In addition to a great deal of general advertising, it also incorporates Homemaker Plus, a solid collection of estate agents' pages.
This is the section you turn to when you want to know how your house is doing in the rocketing house market, by comparing with Mrs Cannybody's house when you notice she's just put up a FOR SALE notice.
But it is a newspaper as well. Primarily, it's a purveyor of non-news. All the news that no-one else thinks fit to print.
Last week there was a non-story about a double-decker bus that took a wrong turning and crunched part of the upper deck under a railway bridge.
No-one was hurt.
Nevertheless, the paper devoted quite a few column inches to interviews with passengers who happily speculated on what might have happened had any of them been sitting at the front upstairs (pretending to be the driver).
Occasionally they do come up with some interesting little items, however. Things that are worth following up elsewhere. This week, they carry this report:
Arts summit a coup
A global summit is to be held on Tyneside.
Hundreds of delegates will be in the region for the World Summit on Arts and Culture in June 2006.
Held against the backdrop of the Sage Gateshead, Baltic Centre for Contemporary Art and Millennium Bridge, it's a massive coup.
It is organised by Arts Council England, North East, and supported by NewcastleGateshead Initiative, the Culture10 scheme.
Not bad for J.B.Priestley's "dirty backlane leading into Newcastle"
Given equal prominence this week is an important story, complete with dreadful puns, about another upcoming cultural event:
Nailing an ambition
Madcap Paul Usher is hoping toe make it big at the Baltic - by donating his personal collection of nail clippings.
As we reported last week, Uruguayan artist Carlos Capelan is to feature his own cuttings as part of his new exhibition when it opens next month at the flagship centre for contemporary art in Gateshead.
Paul has been keeping his own nail trimmings in a plastic box after embarking on a mission to discover how many he could gather in 12 months.
Now two-and-a-half years after starting out, the 30-year-old, from Gosforth, says he has been inspired by Carlos' work and has now offered to donate all his clippings to the artworld.
"I just decided one day to start saving them," he proudly reveals. "I wanted to see how many I could build up but I've never really known what to do with them until now.
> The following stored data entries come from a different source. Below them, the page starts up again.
-- reading at a nonnegative index other than the set one
theorem pv_getD_set_ne {α : Type} (xs : List α) (n : Nat) (v d : α) (i : Int)
    (hi : 0 ≤ i) (hne : i ≠ (n : Int)) :
    PySem.List.pyGetD (xs.set n v) i d = PySem.List.pyGetD xs i d := by
  by_cases hlt : i < (xs.length : Int)
  · rw [PySem.List.pyGetD_eq_getElem _ _ hi (by simpa using hlt),
        PySem.List.pyGetD_eq_getElem _ _ hi hlt]
    exact List.getElem_set_ne (by omega) _
  · rw [pv_getD_oob _ _ _ hi (by simp at hlt ⊢; omega),
        pv_getD_oob _ _ _ hi (by omega)]

-- num_lst[-2] right after an append is the previous last element
theorem pv_last (lst : List Int) (v : Int) (h : lst ≠ []) :
    PySem.List.pyGetD (lst ++ [v]) (-2) 0 = lst.getLastD 0 := by
  have hlen : 2 ≤ (lst ++ [v]).length := by
    simp [List.length_append]
    exact Nat.one_le_iff_ne_zero.mpr (by simpa using h)
  rw [PySem.List.pyGetD_neg_ofNat (lst ++ [v]) 2 0 (by omega) hlen]
  have h1 : (lst ++ [v]).length - 2 = lst.length - 1 := by simp
  have h2 : lst.length - 1 < lst.length := by
    have := List.length_pos_iff.mpr h; omega
  rw [List.getElem_append_left (by simpa [h1] using h2)]
  rw [List.getLastD_eq_getLast? , List.getLast?_eq_getElem?]
  simp [List.getElem?_eq_getElem h2]

theorem pv_write_wf (rows columns : Int) (g : List (List Int)) (r c v : Int)
    (hwf : pvWf rows columns g) (hr : 0 ≤ r) (hrlt : r < rows) :
    pvWf rows columns (pvWrite g r c v) := by
  obtain ⟨hl, hrow⟩ := hwf
  have hrl : r < (g.length : Int) := by omega
  rw [pvWrite, PySem.List.pySetD_of_nonneg _ _ hr]
  constructor
  · simp [hl]
  · intro row hmem
    rcases List.mem_or_eq_of_mem_set hmem with h | h
    · exact hrow _ h
    · subst h
      rw [PySem.List.length_pySetD]
      exact hrow _ (PySem.List.pyGetD_mem _ _ ⟨by omega, hrl⟩)

theorem pv_read_write_ne (rows columns : Int) (g : List (List Int)) (r c v r' c' : Int)
    (hwf : pvWf rows columns g) (h : pvInG rows columns (r, c))
    (hr' : 0 ≤ r') (hc' : 0 ≤ c') (hne : (r', c') ≠ (r, c)) :
    pvRead (pvWrite g r c v) r' c' = pvRead g r' c' := by
  obtain ⟨hl, hrow⟩ := hwf
  obtain ⟨h1, h2, h3, h4⟩ := h
  simp only [] at h1 h2 h3 h4
  have hrl : r < (g.length : Int) := by omega
  rw [pvWrite, PySem.List.pySetD_of_nonneg _ _ h1]
  by_cases hrr : r' = r
  · have hcc : c' ≠ c := fun hc => hne (by rw [hrr, hc])
    rw [pvRead, pvRead]
    have e1 : PySem.List.pyGetD (g.set r.toNat (PySem.List.pySetD (PySem.List.pyGetD g r []) c v)) r' []
        = PySem.List.pySetD (PySem.List.pyGetD g r []) c v := by
      rw [hrr, PySem.List.pyGetD_eq_getElem _ _ h1 (by simpa using hrl), List.getElem_set_self]
    rw [e1, PySem.List.pySetD_of_nonneg _ _ h3, pv_getD_set_ne _ _ _ _ _ hc' (by omega), hrr]
  · rw [pvRead, pvRead, pv_getD_set_ne _ _ _ _ _ hr' (by omega)]

theorem pv_write_comm (rows columns : Int) (g : List (List Int)) (r1 c1 v1 r2 c2 v2 : Int)
    (hwf : pvWf rows columns g)
    (h1 : pvInG rows columns (r1, c1)) (h2 : pvInG rows columns (r2, c2))
    (hne : (r1, c1) ≠ (r2, c2)) :
    pvWrite (pvWrite g r1 c1 v1) r2 c2 v2 = pvWrite (pvWrite g r2 c2 v2) r1 c1 v1 := by
  obtain ⟨hl, hrow⟩ := hwf
  obtain ⟨a1, a2, a3, a4⟩ := h1
  obtain ⟨b1, b2, b3, b4⟩ := h2
  simp only [] at a1 a2 a3 a4 b1 b2 b3 b4
  have hr1 : r1 < (g.length : Int) := by omega
  have hr2 : r2 < (g.length : Int) := by omega
  by_cases hrr : r1 = r2
  · subst hrr
    have hcc : c1.toNat ≠ c2.toNat := by
      intro h; apply hne
      have : c1 = c2 := by omega
      rw [this]
    simp only [pvWrite]
    rw [PySem.List.pySetD_of_nonneg _ _ a1, PySem.List.pySetD_of_nonneg _ _ a1,
        PySem.List.pySetD_of_nonneg _ _ a1, PySem.List.pySetD_of_nonneg _ _ a1]
    have eX : ∀ X : List Int, PySem.List.pyGetD (g.set r1.toNat X) r1 [] = X := by
      intro X
      rw [PySem.List.pyGetD_eq_getElem _ _ a1 (by simpa using hr1), List.getElem_set_self]
    rw [eX, eX, List.set_set, List.set_set,
        PySem.List.pySetD_of_nonneg _ _ a3, PySem.List.pySetD_of_nonneg _ _ b3,
        PySem.List.pySetD_of_nonneg _ _ a3, PySem.List.pySetD_of_nonneg _ _ b3,
        List.set_comm _ _ hcc]
  · have hnn : r1.toNat ≠ r2.toNat := by omega
    simp only [pvWrite, PySem.List.pySetD_of_nonneg _ _ a1, PySem.List.pySetD_of_nonneg _ _ b1]
    rw [pv_getD_set_ne _ _ _ _ _ b1 (by omega), pv_getD_set_ne _ _ _ _ _ a1 (by omega),
        List.set_comm _ _ hnn]

theorem pv_foldl_wr_wf (rows columns : Int) (pcs : List ((Int × Int) × Int)) (g : List (List Int))
    (hwf : pvWf rows columns g) (hin : ∀ pc ∈ pcs, pvInG rows columns pc.1) :
    pvWf rows columns (pcs.foldl pvWr g) := by
  induction pcs generalizing g with
  | nil => exact hwf
  | cons pc t ih =>
    have h := hin pc (by simp)
    exact ih (pvWrite g pc.1.1 pc.1.2 pc.2)
      (pv_write_wf _ _ _ _ _ _ hwf h.1 h.2.1)
      (fun q hq => hin q (by simp [hq]))

-- a batch of writes to distinct in-range cells: the last write can be moved to the front
theorem pv_foldl_wr_rot (rows columns : Int) (ys : List ((Int × Int) × Int)) (x : (Int × Int) × Int)
    (g : List (List Int)) (hwf : pvWf rows columns g)
    (hin : ∀ pc ∈ x :: ys, pvInG rows columns pc.1)
    (hnd : ((x :: ys).map (fun pc => pc.1)).Nodup) :
    (ys ++ [x]).foldl pvWr g = (x :: ys).foldl pvWr g := by
  induction ys generalizing g with
  | nil => rfl
  | cons y t ih =>
    have hxy : x.1 ≠ y.1 := by
      simp only [List.map_cons, List.nodup_cons, List.mem_cons] at hnd
      exact fun h => hnd.1 (Or.inl h)
    have hinx := hin x (by simp)
    have hiny := hin y (by simp)
    have swap : pvWr (pvWr g y) x = pvWr (pvWr g x) y := by
      simp only [pvWr]
      exact pv_write_comm _ _ _ _ _ _ _ _ _ hwf
        ⟨hiny.1, hiny.2.1, hiny.2.2.1, hiny.2.2.2⟩
        ⟨hinx.1, hinx.2.1, hinx.2.2.1, hinx.2.2.2⟩
        (fun h => hxy h.symm)
    have hnd' : ((x :: t).map (fun pc => pc.1)).Nodup := by
      simp only [List.map_cons, List.nodup_cons, List.mem_cons] at hnd ⊢
      exact ⟨fun h => hnd.1 (Or.inr h), hnd.2.2⟩
    have hin' : ∀ pc ∈ x :: t, pvInG rows columns pc.1 := by
      intro pc hpc
      rcases List.mem_cons.mp hpc with h | h
      · exact hin pc (by simp [h])
      · exact hin pc (by simp [h])
    calc ((y :: t) ++ [x]).foldl pvWr g
        = (t ++ [x]).foldl pvWr (pvWr g y) := rfl
      _ = (x :: t).foldl pvWr (pvWr g y) := by
          exact ih (pvWr g y)
            (pv_write_wf _ _ _ _ _ _ hwf hiny.1 hiny.2.1) hin' hnd'
      _ = t.foldl pvWr (pvWr (pvWr g y) x) := rfl
      _ = t.foldl pvWr (pvWr (pvWr g x) y) := by rw [swap]
      _ = (x :: y :: t).foldl pvWr g := rfl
"I've been inspired and think giving them to Carlos would ensure they go to a good home. I thought straight away about getting in touch with the Baltic."
Paul, an accounts assistant for a print company, regularly tops up his collection by trimming his toes every 10 days.
The phrase "Get a life" comes instantly to mind, coupled with similar thoughts about the alleged artworks. But I'll hold judgement on that one until I've seen them.